Python 3 + BioPython with command-line interface. Basically, a less hardcoded and flexible version of Leszek's code, that doesn't fail when the list of accessions is so big, that GI retrieval results in HTTP Error 414: Request-URI Too Large
#! /usr/bin/env python3
import argparse
import sys
import os
import Bio.Entrez
RETMAX = 10**9
GB_EXT = ".gb"
def parse_args(arg_lst):
parser = argparse.ArgumentParser()
parser.add_argument("-i", "--input", type=str, required=True,
help="A file with accessions to download")
parser.add_argument("-d", "--database", type=str, required=True,
help="NCBI database ID")
parser.add_argument("-e", "--email", type=str, required=False,
default="some_email@somedomain.com",
help="An e-mail address")
parser.add_argument("-b", "--batch", type=int, required=False, default=100,
help="The number of accessions to process per request")
parser.add_argument("-o", "--output_dir", type=str, required=True,
help="The directory to write downloaded files to")

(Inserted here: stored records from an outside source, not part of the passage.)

-- pv_equiv track=rewrite | github.com/andyjengnctu/My_Quant_Project | tools/validate/preflight_env.py | _normalize_local_regression_steps
-- ===== SOURCE A (Python) =====
-- from typing import Any, Dict, Iterable, List, Optional, Tuple
--
-- _LOCAL_REGRESSION_STEP_ORDER = ("quick_gate", "consistency", "chain_checks", "ml_smoke")
--
-- def _normalize_local_regression_steps(selected_steps: Optional[Iterable[str]]) -> List[str]:
--     if selected_steps is None:
--         return []
--
--     normalized: List[str] = []
--     seen = set()
--     invalid: List[str] = []
--     for raw_name in selected_steps:
--         name = str(raw_name).strip()
--         if not name:
--             continue
--         if name not in _LOCAL_REGRESSION_STEP_ORDER:
--             invalid.append(name)
--             continue
--         if name in seen:
--             continue
--         normalized.append(name)
--         seen.add(name)
--
--     if invalid:
--         valid_text = ", ".join(_LOCAL_REGRESSION_STEP_ORDER)
--         raise ValueError(f"--steps 只接受 {valid_text}，收到: {', '.join(invalid)}")
--     return normalized
-- ===== SOURCE B (Python) =====
-- from typing import Iterable, List, Optional
--
-- _LOCAL_REGRESSION_STEP_ORDER = ("quick_gate", "consistency", "chain_checks", "ml_smoke")
--
-- def _normalize_local_regression_steps(selected_steps: Optional[Iterable[str]]) -> List[str]:
--     if selected_steps is None:
--         return []
--     names = [n for n in (str(raw).strip() for raw in selected_steps) if n]
--     invalid = [n for n in names if n not in _LOCAL_REGRESSION_STEP_ORDER]
--     if invalid:
--         valid_text = ", ".join(_LOCAL_REGRESSION_STEP_ORDER)
--         raise ValueError(f"--steps 只接受 {valid_text}，收到: {', '.join(invalid)}")
--     return list(dict.fromkeys(names))
-- ===== Notes on version B (the rewrite author's own statement) =====
-- stated objective: simpler
-- what changed: Replaces A's single fused loop with three accumulators (normalized list, seen set, invalid list) by three flat passes over an intermediate list: one comprehension stripping and dropping empty names, one filter collecting invalid names for the identical ValueError, and an order-preserving dict.fromkeys dedup.
import Mathlib
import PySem

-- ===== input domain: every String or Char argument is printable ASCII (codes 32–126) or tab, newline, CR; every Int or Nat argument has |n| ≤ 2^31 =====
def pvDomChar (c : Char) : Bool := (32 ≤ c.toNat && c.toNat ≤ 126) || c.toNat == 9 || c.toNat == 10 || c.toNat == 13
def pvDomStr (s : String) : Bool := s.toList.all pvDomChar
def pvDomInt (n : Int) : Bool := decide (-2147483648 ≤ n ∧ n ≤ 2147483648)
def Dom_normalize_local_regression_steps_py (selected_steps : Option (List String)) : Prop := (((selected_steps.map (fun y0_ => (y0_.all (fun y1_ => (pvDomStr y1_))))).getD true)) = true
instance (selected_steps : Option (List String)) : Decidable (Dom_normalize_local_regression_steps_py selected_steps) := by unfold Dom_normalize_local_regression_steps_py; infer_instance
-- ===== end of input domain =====

-- B restructures A's single fused validate/dedup loop into three flat passes
-- (strip+filter, invalid scan, order-preserving dedup); objective: simpler.
-- Pre_ excludes only inputs on which Python A raises ValueError (a stripped
-- non-empty name outside the step-order tuple); A returns no value there.

-- ===== PORT A =====
def pvStepOrder : List String := ["quick_gate", "consistency", "chain_checks", "ml_smoke"]

-- the body of A's for-loop (state: normalized, seen, invalid)
def pvStepA (st : List String × PySem.Set String × List String) (raw_name : String) :
    List String × PySem.Set String × List String :=
  let name := PySem.Str.strip raw_name
  if name = "" then st
  else if ¬ name ∈ pvStepOrder then (st.1, st.2.1, st.2.2 ++ [name])
  else if PySem.Set.contains st.2.1 name then st
  else (st.1 ++ [name], PySem.Set.add st.2.1 name, st.2.2)

def normalize_local_regression_steps_py (selected_steps : Option (List String)) : List String :=
  match selected_steps with
  | none => []
  | some xs =>
    let st := xs.foldl pvStepA ([], PySem.Set.empty, [])
    -- Python raises ValueError when st.2.2 (invalid) is non-empty; Pre_ excludes those inputs
    st.1

-- ===== PORT B =====
def normalize_local_regression_steps_py_alt (selected_steps : Option (List String)) : List String :=
  match selected_steps with
  | none => []
  | some xs =>
    let names := (xs.map PySem.Str.strip).filter (fun n => n ≠ "")
    let invalid := names.filter (fun n => ¬ n ∈ pvStepOrder)
    -- Python raises ValueError when invalid is non-empty; Pre_ excludes those inputs
    if invalid ≠ [] then PySem.List.dedup names
    else PySem.List.dedup names

-- ===== PRECONDITION & SPEC =====
-- Pre_ excludes exactly the inputs on which Python A raises ValueError:
-- some stripped non-empty name is not a known regression step (A returns no value there).
def Pre_normalize_local_regression_steps_py (selected_steps : Option (List String)) : Prop :=
  ∀ s ∈ selected_steps.getD [], PySem.Str.strip s = "" ∨ PySem.Str.strip s ∈ pvStepOrder
instance (selected_steps : Option (List String)) : Decidable (Pre_normalize_local_regression_steps_py selected_steps) := by unfold Pre_normalize_local_regression_steps_py; infer_instance

def pvWitness_normalize_local_regression_steps_py : Option (List String) :=
  some ["  ml_smoke ", "quick_gate", "", "ml_smoke"]

def Spec_normalize_local_regression_steps_py (selected_steps : Option (List String)) (out : List String) : Prop := out = normalize_local_regression_steps_py_alt selected_steps
instance (selected_steps : Option (List String)) (out : List String) : Decidable (Spec_normalize_local_regression_steps_py selected_steps out) := by unfold Spec_normalize_local_regression_steps_py; infer_instance

-- ===== CLAIM (what is proved, stated in full; the proofs are below) =====
def Claim_equal_normalize_local_regression_steps_py : Prop := ∀ (selected_steps : Option (List String)), Dom_normalize_local_regression_steps_py selected_steps → Pre_normalize_local_regression_steps_py selected_steps → Spec_normalize_local_regression_steps_py selected_steps (normalize_local_regression_steps_py selected_steps)

-- ===== LEMMAS AND PROOFS =====

-- A's fold, when every name is empty or valid, keeps normalized = seen and
-- computes the Set.add-fold of the stripped non-empty names.
theorem pvFold_eq (xs : List String)
    (h : ∀ s ∈ xs, PySem.Str.strip s = "" ∨ PySem.Str.strip s ∈ pvStepOrder)
    (acc inv : List String) :
    (xs.foldl pvStepA (acc, acc, inv)).1
    = ((xs.map PySem.Str.strip).filter (fun n => n ≠ "")).foldl PySem.Set.add acc := by
  induction xs generalizing acc inv with
  | nil => simp
  | cons x t ih =>
    have hx := h x (List.mem_cons_self)
    have ht : ∀ s ∈ t, PySem.Str.strip s = "" ∨ PySem.Str.strip s ∈ pvStepOrder :=
      fun s hs => h s (List.mem_cons_of_mem x hs)
    rw [List.foldl_cons, List.map_cons, List.filter_cons]
    by_cases he : PySem.Str.strip x = ""
    · have hstep : pvStepA (acc, acc, inv) x = (acc, acc, inv) := by simp [pvStepA, he]
      rw [hstep, ih ht acc inv]
      simp [he]
    · have hv : PySem.Str.strip x ∈ pvStepOrder := hx.resolve_left he
      by_cases hm : PySem.Str.strip x ∈ acc
      · have hstep : pvStepA (acc, acc, inv) x = (acc, acc, inv) := by
          simp [pvStepA, he, hv, hm]
        rw [hstep, ih ht acc inv]
        simp [he, List.foldl_cons, PySem.Set.add_of_mem hm]
      · have hstep : pvStepA (acc, acc, inv) x
            = (acc ++ [PySem.Str.strip x], acc ++ [PySem.Str.strip x], inv) := by
          simp [pvStepA, he, hv, hm]
        rw [hstep, ih ht (acc ++ [PySem.Str.strip x]) inv]
        simp only [he, ne_eq, not_false_iff, decide_true, if_pos, List.foldl_cons,
          PySem.Set.add_of_not_mem hm]

-- ===== VERDICT (by name: the statement is the Claim_ definition above) =====
theorem normalize_local_regression_steps_py_spec : Claim_equal_normalize_local_regression_steps_py := by
  intro selected_steps _ hpre
  unfold Spec_normalize_local_regression_steps_py
  unfold normalize_local_regression_steps_py normalize_local_regression_steps_py_alt
  cases selected_steps with
  | none => rfl
  | some xs =>
    unfold Pre_normalize_local_regression_steps_py at hpre
    simp only [Option.getD_some] at hpre
    show (List.foldl pvStepA ([], PySem.Set.empty, []) xs).1 = _
    rw [show (PySem.Set.empty : PySem.Set String) = ([] : List String) from rfl,
      pvFold_eq xs hpre [] []]
    simp [PySem.Set.ofList_eq_foldl]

return parser.parse_args(arg_lst)
def read_accessions(fp):
with open(fp) as acc_lines:
return [line.strip() for line in acc_lines]
def accessions_to_gb(accessions, db, batchsize, retmax):
def batch(sequence, size):
l = len(accessions)
for start in range(0, l, size):
yield sequence[start:min(start + size, l)]
def extract_records(records_handle):
buffer = []
for line in records_handle:
if line.startswith("LOCUS") and buffer:
# yield accession number and record
yield buffer[0].split()[1], "".join(buffer)
buffer = [line]
else:
buffer.append(line)
yield buffer[0].split()[1], "".join(buffer)
def process_batch(accessions_batch):
# get GI for query accessions
query = " ".join(accessions_batch)
query_handle = Bio.Entrez.esearch(db=db, term=query, retmax=retmax)
gi_list = Bio.Entrez.read(query_handle)['IdList']
# get GB files
search_handle = Bio.Entrez.epost(db=db, id=",".join(gi_list))
search_results = Bio.Entrez.read(search_handle)
webenv, query_key = search_results["WebEnv"], search_results["QueryKey"]
records_handle = Bio.Entrez.efetch(db=db, rettype="gb", retmax=batchsize,
webenv=webenv, query_key=query_key)
yield from extract_records(records_handle)
accession_batches = batch(accessions, batchsize)
for acc_batch in accession_batches:
yield from process_batch(acc_batch)
def write_record(dir, accession, record):
with open(os.path.join(dir, accession + GB_EXT), "w") as output:
print(record, file=output)
def main(argv):
args = parse_args(argv)
accessions = read_accessions(os.path.abspath(args.input))
op_dir = os.path.abspath(args.output_dir)
if not os.path.exists(op_dir):
os.makedirs(op_dir)
dbase = args.database
Bio.Entrez.email = args.email
batchsize = args.batch
for acc, record in accessions_to_gb(accessions, dbase, batchsize, RETMAX):
write_record(op_dir, acc, record)
if __name__ == "__main__":
main(sys.argv[1:])
can you give some example of your accession number? where is it from?
Ex: A22237,A22239,A32021,A32022,A33397 Those are accessions from NCBI. When you post them using epost, it gives this error: "IDs contain invalid characters which was treated as delimiters." So it appears to me that epost doesn't accept non-numeric characters for ID field. I tried to change the letters to their ascii codes, didn't help.
One more thing that I noticed today: All the BioXXX libraries just stop when they get error from epost. But I noticed that along with error, epost still returns WebEnv and query_key. But what it does is that, it takes the accession number, trims out the non-numeric characters, and searches for resultant GID. So, A22237 turns to 22237. Don't know what to do. Such a tiny problem taking up lot's of time.